• Task details
Extract the first line through the line containing "best(0, n - 1)" from the listing below, exactly as written.

• Supplied material
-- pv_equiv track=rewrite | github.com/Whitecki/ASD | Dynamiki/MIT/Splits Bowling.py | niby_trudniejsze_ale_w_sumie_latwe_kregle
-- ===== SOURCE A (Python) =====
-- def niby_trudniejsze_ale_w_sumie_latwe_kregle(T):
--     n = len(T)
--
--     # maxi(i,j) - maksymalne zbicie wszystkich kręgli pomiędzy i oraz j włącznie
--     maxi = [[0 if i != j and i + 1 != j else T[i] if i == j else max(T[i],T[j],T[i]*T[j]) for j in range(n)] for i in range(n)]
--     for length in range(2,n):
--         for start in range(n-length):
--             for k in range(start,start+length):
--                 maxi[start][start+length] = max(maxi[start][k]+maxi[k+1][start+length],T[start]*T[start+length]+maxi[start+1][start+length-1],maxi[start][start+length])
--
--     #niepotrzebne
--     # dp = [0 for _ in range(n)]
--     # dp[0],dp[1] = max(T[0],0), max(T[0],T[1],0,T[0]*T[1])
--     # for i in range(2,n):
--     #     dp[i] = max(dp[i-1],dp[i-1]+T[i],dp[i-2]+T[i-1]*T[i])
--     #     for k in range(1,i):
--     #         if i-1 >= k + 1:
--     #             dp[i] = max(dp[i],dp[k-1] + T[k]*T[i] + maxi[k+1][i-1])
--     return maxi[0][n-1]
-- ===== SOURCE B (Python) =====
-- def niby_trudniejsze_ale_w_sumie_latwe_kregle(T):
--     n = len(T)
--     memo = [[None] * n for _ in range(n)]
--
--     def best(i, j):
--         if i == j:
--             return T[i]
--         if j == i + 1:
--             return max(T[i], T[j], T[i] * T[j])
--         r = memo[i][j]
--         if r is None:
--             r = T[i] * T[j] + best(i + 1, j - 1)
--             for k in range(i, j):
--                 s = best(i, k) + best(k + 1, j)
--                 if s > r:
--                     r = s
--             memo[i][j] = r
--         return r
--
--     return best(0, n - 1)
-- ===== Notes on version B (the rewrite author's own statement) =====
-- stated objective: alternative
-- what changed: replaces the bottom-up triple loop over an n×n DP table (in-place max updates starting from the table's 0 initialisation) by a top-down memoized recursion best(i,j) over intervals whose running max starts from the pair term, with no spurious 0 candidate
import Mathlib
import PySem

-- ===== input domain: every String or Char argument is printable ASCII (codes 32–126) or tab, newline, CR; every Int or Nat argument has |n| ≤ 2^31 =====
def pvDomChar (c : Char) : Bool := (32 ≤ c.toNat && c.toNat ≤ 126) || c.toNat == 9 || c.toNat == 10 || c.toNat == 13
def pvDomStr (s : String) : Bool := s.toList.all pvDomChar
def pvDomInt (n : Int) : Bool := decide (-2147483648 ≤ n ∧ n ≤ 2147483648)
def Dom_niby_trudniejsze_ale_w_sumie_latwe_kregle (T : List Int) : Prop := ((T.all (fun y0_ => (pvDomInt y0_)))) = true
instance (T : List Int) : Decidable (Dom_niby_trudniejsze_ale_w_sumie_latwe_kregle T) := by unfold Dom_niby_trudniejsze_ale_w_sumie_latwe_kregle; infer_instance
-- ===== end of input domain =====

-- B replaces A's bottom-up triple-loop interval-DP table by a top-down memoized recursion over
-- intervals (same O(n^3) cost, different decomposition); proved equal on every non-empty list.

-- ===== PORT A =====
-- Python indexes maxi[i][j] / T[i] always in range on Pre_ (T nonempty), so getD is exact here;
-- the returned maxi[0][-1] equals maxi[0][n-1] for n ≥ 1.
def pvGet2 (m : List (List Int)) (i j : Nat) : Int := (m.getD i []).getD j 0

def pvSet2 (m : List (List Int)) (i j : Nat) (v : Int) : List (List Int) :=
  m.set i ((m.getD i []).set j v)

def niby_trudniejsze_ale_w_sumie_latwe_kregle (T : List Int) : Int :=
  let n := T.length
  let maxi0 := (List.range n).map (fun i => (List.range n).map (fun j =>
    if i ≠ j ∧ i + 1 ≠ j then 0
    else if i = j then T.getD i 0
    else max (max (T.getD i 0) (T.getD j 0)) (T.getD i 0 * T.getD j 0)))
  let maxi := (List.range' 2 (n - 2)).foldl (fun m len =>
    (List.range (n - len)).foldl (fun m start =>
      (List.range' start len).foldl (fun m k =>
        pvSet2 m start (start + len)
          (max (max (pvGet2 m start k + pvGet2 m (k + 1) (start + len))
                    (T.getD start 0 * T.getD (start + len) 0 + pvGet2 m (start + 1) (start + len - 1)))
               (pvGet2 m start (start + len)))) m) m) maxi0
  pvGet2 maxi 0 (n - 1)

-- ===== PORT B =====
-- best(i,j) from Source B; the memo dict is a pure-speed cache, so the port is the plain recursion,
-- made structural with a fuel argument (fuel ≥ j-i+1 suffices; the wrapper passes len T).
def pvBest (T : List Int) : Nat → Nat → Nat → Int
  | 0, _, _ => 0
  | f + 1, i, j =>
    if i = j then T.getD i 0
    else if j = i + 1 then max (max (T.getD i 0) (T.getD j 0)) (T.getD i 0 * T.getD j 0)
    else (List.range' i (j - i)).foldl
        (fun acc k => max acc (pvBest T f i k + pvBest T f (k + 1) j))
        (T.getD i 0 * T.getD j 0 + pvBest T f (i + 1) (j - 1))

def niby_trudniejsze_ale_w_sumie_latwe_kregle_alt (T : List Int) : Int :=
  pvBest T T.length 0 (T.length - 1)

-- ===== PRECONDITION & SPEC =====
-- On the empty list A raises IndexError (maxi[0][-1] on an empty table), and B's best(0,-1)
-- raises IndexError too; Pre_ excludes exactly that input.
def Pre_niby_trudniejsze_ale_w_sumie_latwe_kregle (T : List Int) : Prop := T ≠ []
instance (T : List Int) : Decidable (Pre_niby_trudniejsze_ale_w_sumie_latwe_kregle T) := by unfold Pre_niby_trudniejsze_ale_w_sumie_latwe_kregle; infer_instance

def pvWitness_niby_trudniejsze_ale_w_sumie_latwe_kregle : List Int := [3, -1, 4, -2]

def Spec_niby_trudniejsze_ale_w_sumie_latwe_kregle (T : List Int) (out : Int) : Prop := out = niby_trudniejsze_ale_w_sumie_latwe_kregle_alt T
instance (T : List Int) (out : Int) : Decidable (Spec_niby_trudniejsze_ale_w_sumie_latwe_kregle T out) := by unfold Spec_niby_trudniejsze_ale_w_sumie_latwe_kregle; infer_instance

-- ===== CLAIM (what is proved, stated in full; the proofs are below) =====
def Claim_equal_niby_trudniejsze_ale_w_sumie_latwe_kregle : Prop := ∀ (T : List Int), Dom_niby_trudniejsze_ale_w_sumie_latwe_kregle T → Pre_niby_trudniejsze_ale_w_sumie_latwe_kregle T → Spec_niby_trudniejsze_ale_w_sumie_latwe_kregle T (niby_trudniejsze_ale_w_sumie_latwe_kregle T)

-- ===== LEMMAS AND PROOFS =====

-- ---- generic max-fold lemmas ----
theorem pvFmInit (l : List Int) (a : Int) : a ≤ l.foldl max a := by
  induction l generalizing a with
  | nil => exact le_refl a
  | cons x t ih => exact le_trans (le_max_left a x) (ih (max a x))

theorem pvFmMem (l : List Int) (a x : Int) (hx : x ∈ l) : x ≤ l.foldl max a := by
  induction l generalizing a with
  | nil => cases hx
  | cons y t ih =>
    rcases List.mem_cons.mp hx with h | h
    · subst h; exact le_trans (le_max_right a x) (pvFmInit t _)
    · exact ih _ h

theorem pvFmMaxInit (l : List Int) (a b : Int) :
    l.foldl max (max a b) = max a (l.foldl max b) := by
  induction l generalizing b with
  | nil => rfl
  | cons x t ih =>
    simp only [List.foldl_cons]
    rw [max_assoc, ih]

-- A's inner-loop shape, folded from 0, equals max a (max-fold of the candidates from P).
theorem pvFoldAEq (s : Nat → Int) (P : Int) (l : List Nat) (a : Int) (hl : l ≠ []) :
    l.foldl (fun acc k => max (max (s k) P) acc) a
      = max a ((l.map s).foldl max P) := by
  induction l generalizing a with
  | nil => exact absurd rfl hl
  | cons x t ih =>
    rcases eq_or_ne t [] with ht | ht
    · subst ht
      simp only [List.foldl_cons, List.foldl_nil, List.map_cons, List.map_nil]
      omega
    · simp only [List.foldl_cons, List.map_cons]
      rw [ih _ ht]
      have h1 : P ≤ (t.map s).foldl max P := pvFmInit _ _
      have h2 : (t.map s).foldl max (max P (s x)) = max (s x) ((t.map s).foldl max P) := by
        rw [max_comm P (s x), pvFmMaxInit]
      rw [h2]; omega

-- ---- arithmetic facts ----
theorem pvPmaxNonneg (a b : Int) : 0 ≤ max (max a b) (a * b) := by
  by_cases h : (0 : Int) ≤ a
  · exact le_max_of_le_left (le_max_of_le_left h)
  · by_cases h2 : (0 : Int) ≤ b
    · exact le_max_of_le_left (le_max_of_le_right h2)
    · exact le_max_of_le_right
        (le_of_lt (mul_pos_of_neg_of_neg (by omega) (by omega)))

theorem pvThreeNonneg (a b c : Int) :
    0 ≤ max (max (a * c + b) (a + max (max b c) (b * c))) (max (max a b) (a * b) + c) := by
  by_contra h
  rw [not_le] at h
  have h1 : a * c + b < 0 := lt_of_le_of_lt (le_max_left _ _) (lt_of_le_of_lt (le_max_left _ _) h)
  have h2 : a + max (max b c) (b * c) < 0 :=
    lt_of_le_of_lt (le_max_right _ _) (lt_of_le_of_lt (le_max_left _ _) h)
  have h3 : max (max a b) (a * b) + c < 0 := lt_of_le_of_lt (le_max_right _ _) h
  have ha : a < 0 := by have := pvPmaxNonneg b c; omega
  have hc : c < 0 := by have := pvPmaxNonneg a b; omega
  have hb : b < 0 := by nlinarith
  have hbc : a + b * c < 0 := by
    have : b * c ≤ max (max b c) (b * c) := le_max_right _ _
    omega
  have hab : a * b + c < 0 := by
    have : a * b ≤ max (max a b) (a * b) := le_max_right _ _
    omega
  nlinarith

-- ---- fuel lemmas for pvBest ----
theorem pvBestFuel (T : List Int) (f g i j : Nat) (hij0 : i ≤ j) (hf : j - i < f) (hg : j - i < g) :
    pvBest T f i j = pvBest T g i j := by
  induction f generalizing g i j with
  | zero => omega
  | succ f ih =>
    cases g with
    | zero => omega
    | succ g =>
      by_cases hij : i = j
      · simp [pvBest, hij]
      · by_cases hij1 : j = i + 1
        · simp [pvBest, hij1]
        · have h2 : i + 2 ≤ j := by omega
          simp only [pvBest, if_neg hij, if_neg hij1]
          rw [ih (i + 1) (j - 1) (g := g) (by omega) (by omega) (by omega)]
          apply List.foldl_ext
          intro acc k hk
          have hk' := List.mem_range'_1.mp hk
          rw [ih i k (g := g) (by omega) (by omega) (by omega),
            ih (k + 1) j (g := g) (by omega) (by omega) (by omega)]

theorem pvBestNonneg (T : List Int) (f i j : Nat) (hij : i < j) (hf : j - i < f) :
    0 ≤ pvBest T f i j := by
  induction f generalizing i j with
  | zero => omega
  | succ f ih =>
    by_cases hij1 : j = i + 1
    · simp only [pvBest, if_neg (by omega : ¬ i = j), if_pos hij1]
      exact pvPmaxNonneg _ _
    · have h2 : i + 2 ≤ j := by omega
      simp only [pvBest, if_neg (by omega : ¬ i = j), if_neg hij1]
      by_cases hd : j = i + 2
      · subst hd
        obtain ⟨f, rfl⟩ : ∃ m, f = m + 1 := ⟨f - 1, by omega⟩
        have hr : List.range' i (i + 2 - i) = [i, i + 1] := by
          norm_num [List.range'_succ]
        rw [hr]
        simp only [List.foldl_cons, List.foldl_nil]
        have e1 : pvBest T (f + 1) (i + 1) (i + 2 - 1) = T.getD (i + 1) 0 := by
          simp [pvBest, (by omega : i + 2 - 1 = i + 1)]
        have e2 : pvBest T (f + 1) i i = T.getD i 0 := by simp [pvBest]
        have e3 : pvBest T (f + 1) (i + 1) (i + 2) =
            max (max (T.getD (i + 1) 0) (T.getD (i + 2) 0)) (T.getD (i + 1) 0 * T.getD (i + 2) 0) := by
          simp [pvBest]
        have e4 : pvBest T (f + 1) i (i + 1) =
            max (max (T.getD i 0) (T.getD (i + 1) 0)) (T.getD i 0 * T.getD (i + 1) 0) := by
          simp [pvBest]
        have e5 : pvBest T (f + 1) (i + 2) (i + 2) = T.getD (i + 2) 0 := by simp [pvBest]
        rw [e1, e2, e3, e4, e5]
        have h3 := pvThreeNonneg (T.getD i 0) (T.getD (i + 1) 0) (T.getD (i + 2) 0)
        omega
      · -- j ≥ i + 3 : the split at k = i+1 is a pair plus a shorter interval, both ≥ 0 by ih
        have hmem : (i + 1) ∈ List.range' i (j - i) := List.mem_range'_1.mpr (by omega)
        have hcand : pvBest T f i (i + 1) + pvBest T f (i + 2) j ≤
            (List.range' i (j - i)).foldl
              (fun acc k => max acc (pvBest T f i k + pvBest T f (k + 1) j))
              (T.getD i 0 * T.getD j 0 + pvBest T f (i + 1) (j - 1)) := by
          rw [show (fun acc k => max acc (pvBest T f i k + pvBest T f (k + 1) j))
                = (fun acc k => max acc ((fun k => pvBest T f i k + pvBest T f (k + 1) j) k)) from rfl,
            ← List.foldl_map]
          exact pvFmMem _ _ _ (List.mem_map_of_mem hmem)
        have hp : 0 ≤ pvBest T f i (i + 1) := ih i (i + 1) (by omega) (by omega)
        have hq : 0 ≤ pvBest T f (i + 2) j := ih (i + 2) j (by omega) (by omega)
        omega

• Solution for this task
-- pv_equiv track=rewrite | github.com/Whitecki/ASD | Dynamiki/MIT/Splits Bowling.py | niby_trudniejsze_ale_w_sumie_latwe_kregle
-- ===== SOURCE A (Python) =====
-- def niby_trudniejsze_ale_w_sumie_latwe_kregle(T):
--     n = len(T)
--
--     # maxi(i,j) - maksymalne zbicie wszystkich kręgli pomiędzy i oraz j włącznie
--     maxi = [[0 if i != j and i + 1 != j else T[i] if i == j else max(T[i],T[j],T[i]*T[j]) for j in range(n)] for i in range(n)]
--     for length in range(2,n):
--         for start in range(n-length):
--             for k in range(start,start+length):
--                 maxi[start][start+length] = max(maxi[start][k]+maxi[k+1][start+length],T[start]*T[start+length]+maxi[start+1][start+length-1],maxi[start][start+length])
--
--     #niepotrzebne
--     # dp = [0 for _ in range(n)]
--     # dp[0],dp[1] = max(T[0],0), max(T[0],T[1],0,T[0]*T[1])
--     # for i in range(2,n):
--     #     dp[i] = max(dp[i-1],dp[i-1]+T[i],dp[i-2]+T[i-1]*T[i])
--     #     for k in range(1,i):
--     #         if i-1 >= k + 1:
--     #             dp[i] = max(dp[i],dp[k-1] + T[k]*T[i] + maxi[k+1][i-1])
--     return maxi[0][n-1]
-- ===== SOURCE B (Python) =====
-- def niby_trudniejsze_ale_w_sumie_latwe_kregle(T):
--     n = len(T)
--     memo = [[None] * n for _ in range(n)]
--
--     def best(i, j):
--         if i == j:
--             return T[i]
--         if j == i + 1:
--             return max(T[i], T[j], T[i] * T[j])
--         r = memo[i][j]
--         if r is None:
--             r = T[i] * T[j] + best(i + 1, j - 1)
--             for k in range(i, j):
--                 s = best(i, k) + best(k + 1, j)
--                 if s > r:
--                     r = s
--             memo[i][j] = r
--         return r
--
--     return best(0, n - 1)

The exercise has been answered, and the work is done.